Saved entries
* * *

-- pv_equiv track=rewrite | github.com/18-12847/KT_AIVLE_SCHOOL_Study_Backup | Python Programming/2day/실습/Chapter2/부품 찾기.py | solution
-- ===== SOURCE A (Python) =====
-- def solution(store, customer):
--     ans = []
--     for i in customer:
--         if i in store:
--             ans.append("yes")
--         else:
--             ans.append("no")
--     return ans
-- ===== SOURCE B (Python) =====
-- def solution(store, customer):
--     # Sort once, then binary-search each customer item (sorted copy: no mutation).
--     s = sorted(store)
--     n = len(s)
--     ans = []
--     for i in customer:
--         lo, hi = 0, n
--         while lo < hi:
--             mid = (lo + hi) // 2
--             if s[mid] < i:
--                 lo = mid + 1
--             else:
--                 hi = mid
--         ans.append("yes" if lo < n and s[lo] == i else "no")
--     return ans
-- ===== Notes on version B (the rewrite author's own statement) =====
-- stated objective: faster
-- what changed: Replaces A's per-item linear scan of store with sorting store once and running a hand-rolled binary search for each customer item.
import Mathlib
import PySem

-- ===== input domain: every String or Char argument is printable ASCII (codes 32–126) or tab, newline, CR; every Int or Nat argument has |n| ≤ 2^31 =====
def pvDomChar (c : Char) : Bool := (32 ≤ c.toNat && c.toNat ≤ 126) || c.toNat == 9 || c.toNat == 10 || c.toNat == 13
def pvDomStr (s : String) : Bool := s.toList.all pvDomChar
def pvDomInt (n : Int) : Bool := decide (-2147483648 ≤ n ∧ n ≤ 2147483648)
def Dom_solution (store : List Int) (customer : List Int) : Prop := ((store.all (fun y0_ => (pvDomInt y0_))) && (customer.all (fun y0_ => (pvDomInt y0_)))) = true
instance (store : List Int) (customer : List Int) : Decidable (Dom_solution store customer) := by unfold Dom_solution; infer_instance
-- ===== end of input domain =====

-- B sorts the store once and binary-searches each customer item instead of A's per-item linear scan (faster in a timing run's mechanism: asymptotic).


-- ===== PORT A =====
def solution (store : List Int) (customer : List Int) : List String :=
  customer.foldl (fun ans i => ans ++ [if store.contains i then "yes" else "no"]) []

-- ===== PORT B =====
-- the `while lo < hi` loop of Source B, step for step (recursion on hi - lo); s[mid] is in range at every call
def bsearch (s : List Int) (i : Int) (lo hi : Nat) : Nat :=
  if lo < hi then
    let mid := (lo + hi) / 2
    if s.getD mid 0 < i then bsearch s i (mid + 1) hi else bsearch s i lo mid
  else lo
termination_by hi - lo
decreasing_by all_goals omega

def solution_alt (store : List Int) (customer : List Int) : List String :=
  let s := PySem.List.sorted store (fun x => x) false
  let n := s.length
  customer.foldl (fun ans i =>
    let lo := bsearch s i 0 n
    ans ++ [if lo < n ∧ s.getD lo 0 = i then "yes" else "no"]) []

-- ===== PRECONDITION & SPEC =====
def Spec_solution (store : List Int) (customer : List Int) (out : List String) : Prop := out = solution_alt store customer
instance (store : List Int) (customer : List Int) (out : List String) : Decidable (Spec_solution store customer out) := by unfold Spec_solution; infer_instance

-- ===== CLAIM (what is proved, stated in full; the proofs are below) =====
def Claim_equal_solution : Prop := ∀ (store : List Int) (customer : List Int), Dom_solution store customer → Spec_solution store customer (solution store customer)

-- ===== LEMMAS AND PROOFS =====

theorem sorted_getD_mono (s : List Int) (hs : s.Pairwise (· ≤ ·)) (p q : Nat)
    (hpq : p ≤ q) (hq : q < s.length) : s.getD p 0 ≤ s.getD q 0 := by
  rcases Nat.lt_or_ge p q with h | h
  · rw [List.getD_eq_getElem s 0 (by omega), List.getD_eq_getElem s 0 hq]
    exact List.pairwise_iff_getElem.mp hs p q (by omega) hq h
  · have : p = q := by omega
    subst this; exact le_refl _

theorem bsearch_sorted (s : List Int) (hs : s.Pairwise (· ≤ ·)) (i : Int) (lo hi : Nat)
    (hlo : lo ≤ hi) (hhi : hi ≤ s.length)
    (hbelow : ∀ j, j < lo → s.getD j 0 < i)
    (habove : ∀ j, hi ≤ j → j < s.length → i ≤ s.getD j 0) :
    (∀ j, j < bsearch s i lo hi → s.getD j 0 < i) ∧
    (∀ j, bsearch s i lo hi ≤ j → j < s.length → i ≤ s.getD j 0) := by
  induction lo, hi using bsearch.induct s i with
  | case1 lo hi hlt mid hy ih =>
      rw [bsearch, if_pos hlt]
      show (∀ j, j < (if s.getD mid 0 < i then bsearch s i (mid + 1) hi else bsearch s i lo mid) → _) ∧ _
      rw [if_pos hy]
      refine ih (by omega) hhi (fun j hj => ?_) habove
      exact lt_of_le_of_lt (sorted_getD_mono s hs j mid (by omega) (by omega)) hy
  | case2 lo hi hlt mid hy ih =>
      rw [bsearch, if_pos hlt]
      show (∀ j, j < (if s.getD mid 0 < i then bsearch s i (mid + 1) hi else bsearch s i lo mid) → _) ∧ _
      rw [if_neg hy]
      refine ih (by omega) (by omega) hbelow (fun j hj hjl => ?_)
      exact le_trans (not_lt.mp hy) (sorted_getD_mono s hs mid j hj hjl)
  | case3 lo hi hlt =>
      rw [bsearch, if_neg hlt]
      exact ⟨fun j hj => hbelow j hj, fun j hj1 hj2 => habove j (by omega) hj2⟩

theorem bsearch_mem_iff (s : List Int) (hs : s.Pairwise (· ≤ ·)) (i : Int) :
    ((bsearch s i 0 s.length < s.length ∧ s.getD (bsearch s i 0 s.length) 0 = i) ↔ i ∈ s) := by
  obtain ⟨h1, h2⟩ := bsearch_sorted s hs i 0 s.length (Nat.zero_le _) (le_refl _)
    (fun j hj => absurd hj (Nat.not_lt_zero j)) (fun j hj1 hj2 => absurd (lt_of_le_of_lt hj1 hj2) (lt_irrefl _))
  set r := bsearch s i 0 s.length with hr
  constructor
  · rintro ⟨hrl, hre⟩
    rw [List.getD_eq_getElem s 0 hrl] at hre
    exact hre ▸ List.getElem_mem hrl
  · intro hmem
    obtain ⟨j, hj, hje⟩ := List.mem_iff_getElem.mp hmem
    have hjr : r ≤ j := by
      by_contra hc
      have := h1 j (by omega)
      rw [List.getD_eq_getElem s 0 hj, hje] at this
      exact lt_irrefl i this
    have hrl : r < s.length := lt_of_le_of_lt hjr hj
    refine ⟨hrl, le_antisymm ?_ (h2 r (le_refl _) hrl)⟩
    calc s.getD r 0 ≤ s.getD j 0 := sorted_getD_mono s hs r j hjr hj
      _ = i := by rw [List.getD_eq_getElem s 0 hj, hje]

-- ===== VERDICT (by name: the statement is the Claim_ definition above) =====
theorem solution_spec : Claim_equal_solution := by
  intro store customer _
  unfold Spec_solution solution solution_alt
  simp only [PySem.List.foldl_append_singleton_eq_map, List.nil_append]
  refine List.map_congr_left (fun i _ => ?_)
  have hmem : store.contains i = true ↔
      (bsearch (PySem.List.sorted store (fun x => x) false) i 0
          (PySem.List.sorted store (fun x => x) false).length <
        (PySem.List.sorted store (fun x => x) false).length ∧
       (PySem.List.sorted store (fun x => x) false).getD
          (bsearch (PySem.List.sorted store (fun x => x) false) i 0
            (PySem.List.sorted store (fun x => x) false).length) 0 = i) := by
    rw [List.contains_iff_mem,
      bsearch_mem_iff _ (PySem.List.sorted_pairwise store (fun x => x)) i,
      PySem.List.mem_sorted]
  by_cases h : store.contains i = true
  · rw [if_pos h, if_pos (hmem.mp h)]
  · rw [if_neg h, if_neg (fun hc => h (hmem.mpr hc))]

* * *

Look above for the line with "termination_by hi - lo" and the line with "theorem sorted_getD_mono (s", and reproduce exactly those two lines plus every line between, nothing more.

» **Worked solution**:
termination_by hi - lo
decreasing_by all_goals omega

def solution_alt (store : List Int) (customer : List Int) : List String :=
  let s := PySem.List.sorted store (fun x => x) false
  let n := s.length
  customer.foldl (fun ans i =>
    let lo := bsearch s i 0 n
    ans ++ [if lo < n ∧ s.getD lo 0 = i then "yes" else "no"]) []

-- ===== PRECONDITION & SPEC =====
def Spec_solution (store : List Int) (customer : List Int) (out : List String) : Prop := out = solution_alt store customer
instance (store : List Int) (customer : List Int) (out : List String) : Decidable (Spec_solution store customer out) := by unfold Spec_solution; infer_instance

-- ===== CLAIM (what is proved, stated in full; the proofs are below) =====
def Claim_equal_solution : Prop := ∀ (store : List Int) (customer : List Int), Dom_solution store customer → Spec_solution store customer (solution store customer)

-- ===== LEMMAS AND PROOFS =====

theorem sorted_getD_mono (s : List Int) (hs : s.Pairwise (· ≤ ·)) (p q : Nat)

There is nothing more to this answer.